The task
Check every line of the data and copy the ones where "statement" appears.

··· Source data

-- pv_equiv track=rewrite | github.com/wyh196646/PathMem | pathagent.py | resolve_long_id
-- ===== SOURCE A (Python) =====
-- def resolve_long_id(target_long_id, all_descriptions):
--     keys = list(all_descriptions.keys())
--
--     if target_long_id in all_descriptions:
--         return target_long_id, "exact"
--
--     start_matches = [k for k in keys if k.startswith(target_long_id)]
--     if start_matches:
--         return start_matches[0], "key_startswith_target"
--
--     reverse_start_matches = [k for k in keys if target_long_id.startswith(k)]
--     if reverse_start_matches:
--         return reverse_start_matches[0], "target_startswith_key"
--
--     target_core = target_long_id.split(".")[0]
--     core_matches = [k for k in keys if k.split(".")[0] == target_core]
--     if core_matches:
--         return core_matches[0], "core_id_match"
--
--     return target_long_id, None
-- ===== SOURCE B (Python) =====
-- def resolve_long_id(target_long_id, all_descriptions):
--     if target_long_id in all_descriptions:
--         return target_long_id, "exact"
--     target_core = target_long_id.split(".")[0]
--     fwd = rev = core = None
--     for k in all_descriptions:
--         if fwd is None and k.startswith(target_long_id):
--             fwd = k
--         if rev is None and target_long_id.startswith(k):
--             rev = k
--         if core is None and k.split(".")[0] == target_core:
--             core = k
--     if fwd is not None:
--         return fwd, "key_startswith_target"
--     if rev is not None:
--         return rev, "target_startswith_key"
--     if core is not None:
--         return core, "core_id_match"
--     return target_long_id, None
-- ===== Notes on version B (the rewrite author's own statement) =====
-- stated objective: alternative
-- what changed: Replaces A's three separate filtering passes (each building a full match list) with a single pass over the keys that keeps three never-overwritten first-match slots, then returns by priority.
import Mathlib
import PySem

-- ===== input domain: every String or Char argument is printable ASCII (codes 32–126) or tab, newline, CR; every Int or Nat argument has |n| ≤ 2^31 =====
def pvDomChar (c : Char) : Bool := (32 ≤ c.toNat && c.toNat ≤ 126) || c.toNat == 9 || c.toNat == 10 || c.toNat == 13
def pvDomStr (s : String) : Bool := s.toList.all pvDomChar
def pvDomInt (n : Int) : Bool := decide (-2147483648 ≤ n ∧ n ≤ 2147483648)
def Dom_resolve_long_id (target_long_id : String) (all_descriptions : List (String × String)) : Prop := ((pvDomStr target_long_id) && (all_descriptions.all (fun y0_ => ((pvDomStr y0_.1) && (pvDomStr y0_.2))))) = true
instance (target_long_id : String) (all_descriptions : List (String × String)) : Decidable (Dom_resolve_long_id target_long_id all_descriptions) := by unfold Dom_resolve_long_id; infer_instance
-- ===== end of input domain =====

-- ===== PORT A =====
-- B replaces A's three separate filtering passes with a single pass keeping three
-- never-overwritten first-match slots (alternative decomposition, same cost).
-- s.split(".")[0]: split? with a non-empty separator is always `some` of a non-empty list
def pvCore (s : String) : String := ((PySem.Str.split? s ".").getD []).headD ""

def resolve_long_id (target_long_id : String) (all_descriptions : List (String × String)) : String × Option String :=
  let keys := all_descriptions.map (·.1)
  if keys.contains target_long_id then (target_long_id, some "exact")
  else
    match keys.filter (fun k => PySem.Str.startswith k target_long_id) with
    | k :: _ => (k, some "key_startswith_target")
    | [] =>
    match keys.filter (fun k => PySem.Str.startswith target_long_id k) with
    | k :: _ => (k, some "target_startswith_key")
    | [] =>
    let target_core := pvCore target_long_id
    match keys.filter (fun k => pvCore k == target_core) with
    | k :: _ => (k, some "core_id_match")
    | [] => (target_long_id, none)

-- ===== PORT B =====
def resolve_long_id_alt (target_long_id : String) (all_descriptions : List (String × String)) : String × Option String :=
  if all_descriptions.any (fun p => p.1 == target_long_id) then (target_long_id, some "exact")
  else
    let target_core := pvCore target_long_id
    let st := all_descriptions.foldl
      (fun (acc : Option String × Option String × Option String) p =>
        let k := p.1
        ((if acc.1.isNone && PySem.Str.startswith k target_long_id then some k else acc.1),
         (if acc.2.1.isNone && PySem.Str.startswith target_long_id k then some k else acc.2.1),
         (if acc.2.2.isNone && (pvCore k == target_core) then some k else acc.2.2)))
      (none, none, none)
    match st.1 with
    | some k => (k, some "key_startswith_target")
    | none =>
    match st.2.1 with
    | some k => (k, some "target_startswith_key")
    | none =>
    match st.2.2 with
    | some k => (k, some "core_id_match")
    | none => (target_long_id, none)

-- ===== PRECONDITION & SPEC =====
def Spec_resolve_long_id (target_long_id : String) (all_descriptions : List (String × String)) (out : String × Option String) : Prop := out = resolve_long_id_alt target_long_id all_descriptions
instance (target_long_id : String) (all_descriptions : List (String × String)) (out : String × Option String) : Decidable (Spec_resolve_long_id target_long_id all_descriptions out) := by unfold Spec_resolve_long_id; infer_instance

-- ===== CLAIM (what is proved, stated in full; the proofs are below) =====
def Claim_equal_resolve_long_id : Prop := ∀ (target_long_id : String) (all_descriptions : List (String × String)), Dom_resolve_long_id target_long_id all_descriptions → Spec_resolve_long_id target_long_id all_descriptions (resolve_long_id target_long_id all_descriptions)

-- ===== LEMMAS AND PROOFS =====


-- a first-match slot fold equals the head of the filtered list
theorem foldl_firstSlot {A : Type} (p : A → Bool) (l : List A) (acc : Option A) :
    l.foldl (fun a x => if a.isNone && p x then some x else a) acc
      = (acc.or (l.filter p).head?) := by
  induction l generalizing acc with
  | nil => cases acc <;> rfl
  | cons x xs ih =>
    rw [List.foldl_cons, ih, List.filter_cons]
    cases acc with
    | some v => rfl
    | none =>
      by_cases hx : p x = true
      · simp [hx]
      · simp [hx]

-- a fold over a triple of independent slots splits into three folds
theorem foldl_triple {A B C D : Type} (f : B → A → B) (g : C → A → C) (h : D → A → D)
    (l : List A) (b : B) (c : C) (d : D) :
    l.foldl (fun (acc : B × C × D) x => (f acc.1 x, g acc.2.1 x, h acc.2.2 x)) (b, c, d)
      = (l.foldl f b, l.foldl g c, l.foldl h d) := by
  induction l generalizing b c d with
  | nil => rfl
  | cons x xs ih => simp [List.foldl_cons, ih]

theorem contains_map_fst (t : String) (l : List (String × String)) :
    (l.map (·.1)).contains t = l.any (fun p => p.1 == t) := by
  induction l with
  | nil => rfl
  | cons x xs ih =>
    simp only [List.map_cons, List.contains_cons, List.any_cons, ih]
    have hb : (t == x.1) = (x.1 == t) := by
      by_cases h : t = x.1
      · subst h; rfl
      · simp [h, Ne.symm h]
    rw [hb]

-- ===== VERDICT (by name: the statement is the Claim_ definition above) =====
theorem resolve_long_id_spec : Claim_equal_resolve_long_id := by
  intro t ds _
  unfold Spec_resolve_long_id resolve_long_id resolve_long_id_alt
  simp only [contains_map_fst]
  by_cases hex : ds.any (fun p => p.1 == t) = true
  · simp [hex]
  · simp only [hex, if_false, Bool.false_eq_true]
    rw [foldl_triple
      (fun (a : Option String) (x : String × String) => if a.isNone && PySem.Str.startswith x.1 t then some x.1 else a)
      (fun (a : Option String) (x : String × String) => if a.isNone && PySem.Str.startswith t x.1 then some x.1 else a)
      (fun (a : Option String) (x : String × String) => if a.isNone && (pvCore x.1 == pvCore t) then some x.1 else a)]
    have e1 := foldl_firstSlot (fun k => PySem.Str.startswith k t) (ds.map (·.1)) none
    have e2 := foldl_firstSlot (fun k => PySem.Str.startswith t k) (ds.map (·.1)) none
    have e3 := foldl_firstSlot (fun k => pvCore k == pvCore t) (ds.map (·.1)) none
    simp only [List.foldl_map, Option.none_or] at e1 e2 e3
    rw [e1, e2, e3]
    cases h1 : List.filter (fun k => PySem.Str.startswith k t) (List.map (fun x => x.1) ds) with
    | cons k _l => simp [h1]
    | nil =>
      simp only [h1, List.head?_nil]
      cases h2 : List.filter (fun k => PySem.Str.startswith t k) (List.map (fun x => x.1) ds) with
      | cons k _l => simp [h2]
      | nil =>
        simp only [h2, List.head?_nil]
        cases h3 : List.filter (fun k => pvCore k == pvCore t) (List.map (fun x => x.1) ds) with
        | cons k _l => simp [h3]
        | nil => simp [h3]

······

Problem solution
-- ===== Notes on version B (the rewrite author's own statement) =====
-- ===== VERDICT (by name: the statement is the Claim_ definition above) =====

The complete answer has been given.